**Brief**
Below are the records. List every line holding the word "same".

-------

-- pv_equiv track=rewrite | github.com/SeungAh-Hong/algorithm | 프로그래머스/unrated/138476. 귤 고르기/귤 고르기.py | solution
-- ===== SOURCE A (Python) =====
-- from collections import Counter
--
-- def solution(k, tangerine):
--     answer = 0
--     count = Counter(tangerine)
--     sorted_count = count.most_common()
--     for gram, cnt in sorted_count:
--         if k > 0:
--             k -= cnt
--             answer += 1
--
--     return answer
-- ===== SOURCE B (Python) =====
-- def solution(k, tangerine):
--     counts = {}
--     for t in tangerine:
--         counts[t] = counts.get(t, 0) + 1
--     n = len(tangerine)
--     buckets = [0] * (n + 1)
--     for c in counts.values():
--         buckets[c] += 1
--     answer = 0
--     for c in range(n, 0, -1):
--         for _ in range(buckets[c]):
--             if k > 0:
--                 k -= c
--                 answer += 1
--     return answer
-- ===== Notes on version B (the rewrite author's own statement) =====
-- stated objective: alternative
-- what changed: B replaces A's comparison sort of the frequency table (Counter.most_common) by a counting/bucket sort of the frequencies, which are bounded by len(tangerine), and runs the same greedy scan over the buckets in descending size order.
import Mathlib
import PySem

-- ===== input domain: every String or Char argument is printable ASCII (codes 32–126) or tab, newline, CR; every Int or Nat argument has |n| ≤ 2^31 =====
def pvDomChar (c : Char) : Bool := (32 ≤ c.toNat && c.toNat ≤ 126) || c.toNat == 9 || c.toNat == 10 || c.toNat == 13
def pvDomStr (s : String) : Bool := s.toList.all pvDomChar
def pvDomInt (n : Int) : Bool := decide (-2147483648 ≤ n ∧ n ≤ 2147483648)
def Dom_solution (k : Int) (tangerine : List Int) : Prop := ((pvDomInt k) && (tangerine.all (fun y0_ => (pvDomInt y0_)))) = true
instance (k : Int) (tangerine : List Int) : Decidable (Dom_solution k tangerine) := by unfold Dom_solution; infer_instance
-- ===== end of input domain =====

-- B replaces A's comparison sort of the frequency table (Counter.most_common) by a
-- counting/bucket sort of the frequencies (bounded by len(tangerine)), keeping the same greedy scan.

-- ===== PORT A =====
def solution (k : Int) (tangerine : List Int) : Int :=
  let count := PySem.Dict.counter tangerine
  let sorted_count := PySem.List.sorted count.items (fun p => p.2) true
  let r := sorted_count.foldl (fun s p => if s.1 > 0 then (s.1 - p.2, s.2 + 1) else s) (k, 0)
  r.2

-- ===== PORT B =====
def solution_alt (k : Int) (tangerine : List Int) : Int :=
  let counts := tangerine.foldl (fun d t => d.insert t (d.getD t 0 + 1)) PySem.Dict.empty
  let n := PySem.List.len tangerine
  let buckets := counts.values.foldl
    (fun b c => PySem.List.pySetD b c (PySem.List.pyGetD b c 0 + 1))
    (PySem.List.pyRepeat [0] (n + 1))
  let r := (PySem.List.pyRange n 0 (-1)).foldl (fun s c =>
      (PySem.List.pyRange 0 (PySem.List.pyGetD buckets c 0) 1).foldl
        (fun s _ => if s.1 > 0 then (s.1 - c, s.2 + 1) else s) s) (k, 0)
  r.2

-- ===== PRECONDITION & SPEC =====
def Spec_solution (k : Int) (tangerine : List Int) (out : Int) : Prop := out = solution_alt k tangerine
instance (k : Int) (tangerine : List Int) (out : Int) : Decidable (Spec_solution k tangerine out) := by unfold Spec_solution; infer_instance

-- ===== CLAIM (what is proved, stated in full; the proofs are below) =====
def Claim_equal_solution : Prop := ∀ (k : Int) (tangerine : List Int), Dom_solution k tangerine → Spec_solution k tangerine (solution k tangerine)

-- ===== LEMMAS AND PROOFS =====

-- the greedy step shared by both loops (proof-side name only; the ports spell it out)
def pvStep (s : Int × Int) (c : Int) : Int × Int := if s.1 > 0 then (s.1 - c, s.2 + 1) else s

-- a loop ignoring its iterator is a fold over a replicate
theorem pvFoldl_const {α : Type} (c : Int) (l : List α) (s : Int × Int) :
    l.foldl (fun s _ => pvStep s c) s = (List.replicate l.length c).foldl pvStep s := by
  induction l generalizing s with
  | nil => rfl
  | cons x xs ih => simpa [List.replicate_succ] using ih (pvStep s c)

-- nested greedy loops are one fold over the flattened list
theorem pvFoldl_nested (cs : List Int) (rep : Int → List Int) (s : Int × Int) :
    cs.foldl (fun s c => (rep c).foldl pvStep s) s = (cs.flatMap rep).foldl pvStep s := by
  induction cs generalizing s with
  | nil => rfl
  | cons c cs ih => simp [List.flatMap_cons, List.foldl_append, ih]

theorem pvLength_pyRange_zero (m : Int) : (PySem.List.pyRange 0 m 1).length = m.toNat := by
  rw [PySem.List.pyRange_of_pos 0 m (by omega)]
  by_cases h : 0 < m
  · simp only [if_pos h, List.length_map, List.length_range]
    omega
  · simp only [if_neg h, List.length_map, List.length_range]
    omega

-- the bucket-filling loop counts occurrences
theorem pvBucket_getD (l : List Int) : ∀ (b0 : List Int),
    (∀ v ∈ l, 0 ≤ v ∧ v < (b0.length : Int)) → ∀ (j : Int), 0 ≤ j → j < (b0.length : Int) →
    PySem.List.pyGetD
      (l.foldl (fun b c => PySem.List.pySetD b c (PySem.List.pyGetD b c 0 + 1)) b0) j 0
      = PySem.List.pyGetD b0 j 0 + (l.count j : Int) := by
  induction l with
  | nil => intro b0 _ j h0 h1; simp
  | cons v l ih =>
      intro b0 hl j h0 h1
      have hv := hl v (List.mem_cons_self)
      have hlen : (PySem.List.pySetD b0 v (PySem.List.pyGetD b0 v 0 + 1)).length = b0.length :=
        PySem.List.length_pySetD _ _ _
      rw [List.foldl_cons, ih _ (by rw [hlen]; exact fun x hx => hl x (List.mem_cons_of_mem _ hx)) j h0 (by rw [hlen]; exact h1)]
      rw [PySem.List.pySetD_of_nonneg _ _ hv.1,
        PySem.List.pyGetD_eq_getElem _ _ h0 (by simpa using h1),
        PySem.List.pyGetD_eq_getElem _ _ h0 h1,
        PySem.List.pyGetD_eq_getElem _ _ hv.1 hv.2,
        List.getElem_set]
      by_cases hjv : v = j
      · subst hjv; simp; omega
      · have : ¬ (v.toNat = j.toNat) := by omega
        simp [this, hjv]

-- counting elements of a flatMap of replicates over distinct heads
theorem pvCount_flatMap_rep (cs : List Int) (m : Int → Nat) (hnd : cs.Nodup) (j : Int) :
    (cs.flatMap (fun c => List.replicate (m c) c)).count j = if j ∈ cs then m j else 0 := by
  induction cs with
  | nil => simp
  | cons c cs ih =>
      simp only [List.flatMap_cons, List.count_append, List.count_replicate,
        ih (List.nodup_cons.mp hnd).2, List.mem_cons]
      by_cases hcj : c = j
      · subst hcj
        have : c ∉ cs := (List.nodup_cons.mp hnd).1
        simp [this]
      · simp [hcj, Ne.symm hcj]

-- a flatMap of replicates over a strictly descending list is descending
theorem pvPairwise_flatMap_rep (cs : List Int) (m : Int → Nat)
    (h : cs.Pairwise (fun a b => b < a)) :
    (cs.flatMap (fun c => List.replicate (m c) c)).Pairwise (fun a b => b ≤ a) := by
  induction cs with
  | nil => simp
  | cons c cs ih =>
      simp only [List.flatMap_cons, List.pairwise_append]
      refine ⟨List.pairwise_replicate.mpr (Or.inr le_rfl), ih h.of_cons, ?_⟩
      intro a ha b hb
      have ha' : a = c := List.eq_of_mem_replicate ha
      obtain ⟨c', hc', hb'⟩ := List.mem_flatMap.mp hb
      have hb'' : b = c' := List.eq_of_mem_replicate hb'
      have := (List.pairwise_cons.mp h).1 c' hc'
      omega

-- the descending range: range(n, 0, -1) over a natural n
theorem pvPyRange_desc (N : Nat) :
    PySem.List.pyRange (N : Int) 0 (-1) = (List.range N).map (fun (i : Nat) => (N : Int) - (i : Int)) := by
  rw [PySem.List.pyRange_of_neg _ _ (by omega : (-1:Int) < 0)]
  rcases Nat.eq_zero_or_pos N with hN | hN
  · subst hN; simp
  · have hcond : (0:Int) < N := by exact_mod_cast hN
    rw [if_pos hcond]
    have h2 : ((N:Int) - 0 + -(-1) - 1) / -(-1) = (N:Int) := by norm_num
    rw [h2, Int.toNat_natCast]
    refine List.map_congr_left (fun i _ => ?_)
    ring

-- proof-side names for the intermediate data of the two programs
def pvV (t : List Int) : List Int := (PySem.Dict.counter t).values

def pvBuckets (t : List Int) : List Int :=
  (pvV t).foldl (fun b c => PySem.List.pySetD b c (PySem.List.pyGetD b c 0 + 1))
    (List.replicate (t.length + 1) 0)

def pvCs (t : List Int) : List Int :=
  (List.range t.length).map (fun (i : Nat) => (t.length : Int) - (i : Int))

def pvM (t : List Int) (c : Int) : Nat := (PySem.List.pyGetD (pvBuckets t) c 0).toNat

def pvLB (t : List Int) : List Int := (pvCs t).flatMap (fun c => List.replicate (pvM t c) c)

def pvSA (t : List Int) : List (Int × Int) :=
  PySem.List.sorted (PySem.Dict.counter t).items (fun p => p.2) true

theorem pvVel (t : List Int) : ∀ v ∈ pvV t, 1 ≤ v ∧ v ≤ (t.length : Int) := by
  intro v hv
  have hv' : v ∈ (PySem.Set.ofList t).map (fun x => (t.count x : Int)) := by
    have hit := PySem.Dict.items_counter t
    simpa [pvV, PySem.Dict.values, hit, List.map_map, Function.comp] using hv
  obtain ⟨x, hx, rfl⟩ := List.mem_map.mp hv'
  have hxt : x ∈ t := (PySem.Set.mem_ofList t x).mp hx
  have h1 : 0 < t.count x := List.count_pos_iff.mpr hxt
  have h2 : t.count x ≤ t.length := List.count_le_length
  omega

theorem pvBuckets_getD (t : List Int) (j : Int) (h0 : 0 ≤ j) (h1 : j < (t.length : Int) + 1) :
    PySem.List.pyGetD (pvBuckets t) j 0 = ((pvV t).count j : Int) := by
  unfold pvBuckets
  rw [pvBucket_getD (pvV t) (List.replicate (t.length + 1) 0)
      (by intro v hv
          have := pvVel t v hv
          simp only [List.length_replicate]
          constructor <;> [omega; (push_cast; omega)])
      j h0 (by simp; omega)]
  rw [PySem.List.pyGetD_eq_getElem _ _ h0 (by simp; omega), List.getElem_replicate]
  omega

theorem pvCs_mem (t : List Int) (j : Int) : j ∈ pvCs t ↔ 1 ≤ j ∧ j ≤ (t.length : Int) := by
  unfold pvCs
  simp only [List.mem_map, List.mem_range]
  constructor
  · rintro ⟨i, hi, rfl⟩; omega
  · rintro ⟨h1, h2⟩
    exact ⟨((t.length : Int) - j).toNat, by omega, by omega⟩

theorem pvCs_nodup (t : List Int) : (pvCs t).Nodup :=
  (List.nodup_range).map (fun a b h => by omega)

theorem pvCs_pairwise (t : List Int) : (pvCs t).Pairwise (fun a b => b < a) :=
  List.pairwise_map.mpr (List.pairwise_lt_range.imp (fun h => by omega))

theorem pvLB_count (t : List Int) (j : Int) : (pvLB t).count j = (pvV t).count j := by
  unfold pvLB
  rw [pvCount_flatMap_rep _ _ (pvCs_nodup t) j]
  by_cases hj : j ∈ pvCs t
  · obtain ⟨h1, h2⟩ := (pvCs_mem t j).mp hj
    rw [if_pos hj]
    unfold pvM
    rw [pvBuckets_getD t j (by omega) (by omega), Int.toNat_natCast]
  · rw [if_neg hj]
    symm
    rw [List.count_eq_zero]
    intro hmem
    exact hj ((pvCs_mem t j).mpr (pvVel t j hmem))

theorem pvMain (k : Int) (tangerine : List Int) : solution k tangerine = solution_alt k tangerine := by
  -- A's loop is a fold of pvStep over the multiset of frequencies sorted descending
  have hA : solution k tangerine = (((pvSA tangerine).map (fun p => p.2)).foldl pvStep (k, 0)).2 := by
    rw [List.foldl_map]; rfl
  -- B's nested loops are a fold of pvStep over the bucket-ordered list pvLB
  have hrep : PySem.List.pyRepeat [(0:Int)] ((tangerine.length : Int) + 1)
      = List.replicate (tangerine.length + 1) 0 := by
    rw [PySem.List.pyRepeat_singleton]; norm_num
  have e1 : solution_alt k tangerine =
      ((PySem.List.pyRange (tangerine.length : Int) 0 (-1)).foldl (fun s c =>
        (PySem.List.pyRange 0 (PySem.List.pyGetD (pvBuckets tangerine) c 0) 1).foldl
          (fun s _ => pvStep s c) s) (k, 0)).2 := by
    rw [show solution_alt k tangerine =
        ((PySem.List.pyRange (tangerine.length : Int) 0 (-1)).foldl (fun s c =>
          (PySem.List.pyRange 0 (PySem.List.pyGetD ((pvV tangerine).foldl
              (fun b c => PySem.List.pySetD b c (PySem.List.pyGetD b c 0 + 1))
              (PySem.List.pyRepeat [0] ((tangerine.length : Int) + 1))) c 0) 1).foldl
            (fun s _ => pvStep s c) s) (k, 0)).2 from rfl, hrep]
    rfl
  have hfun : (fun (s : Int × Int) (c : Int) =>
        (PySem.List.pyRange 0 (PySem.List.pyGetD (pvBuckets tangerine) c 0) 1).foldl
          (fun s _ => pvStep s c) s)
      = fun s c => (List.replicate (pvM tangerine c) c).foldl pvStep s := by
    funext s c
    rw [pvFoldl_const, pvLength_pyRange_zero]
    rfl
  have hB : solution_alt k tangerine = ((pvLB tangerine).foldl pvStep (k, 0)).2 := by
    rw [e1, pvPyRange_desc tangerine.length, hfun]
    rw [pvFoldl_nested]
    rfl
  -- the two frequency lists are descending rearrangements of the same multiset, hence equal
  have hperm : ((pvSA tangerine).map (fun p => p.2)).Perm (pvLB tangerine) := by
    have h1 : ((pvSA tangerine).map (fun p => p.2)).Perm (pvV tangerine) :=
      (PySem.List.sorted_perm (PySem.Dict.counter tangerine).items (fun p => p.2) true).map _
    have h2 : (pvLB tangerine).Perm (pvV tangerine) :=
      List.perm_iff_count.mpr (pvLB_count tangerine)
    exact h1.trans h2.symm
  have hpa : ((pvSA tangerine).map (fun p => p.2)).Pairwise (fun a b => b ≤ a) :=
    List.pairwise_map.mpr (PySem.List.sorted_pairwise_rev _ _)
  have hpb : (pvLB tangerine).Pairwise (fun a b => b ≤ a) :=
    pvPairwise_flatMap_rep _ _ (pvCs_pairwise tangerine)
  have heq : (pvSA tangerine).map (fun p => p.2) = pvLB tangerine :=
    List.Perm.eq_of_pairwise (fun a b _ _ h1 h2 => le_antisymm h2 h1) hpa hpb hperm
  rw [hA, heq, hB]

-- ===== VERDICT (by name: the statement is the Claim_ definition above) =====
theorem solution_spec : Claim_equal_solution := by
  intro k tangerine _
  unfold Spec_solution
  exact pvMain k tangerine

-------

**Task output**
-- what changed: B replaces A's comparison sort of the frequency table (Counter.most_common) by a counting/bucket sort of the frequencies, which are bounded by len(tangerine), and runs the same greedy scan over the buckets in descending size order.
-- counting/bucket sort of the frequencies (bounded by len(tangerine)), keeping the same greedy scan.
  -- the two frequency lists are descending rearrangements of the same multiset, hence equal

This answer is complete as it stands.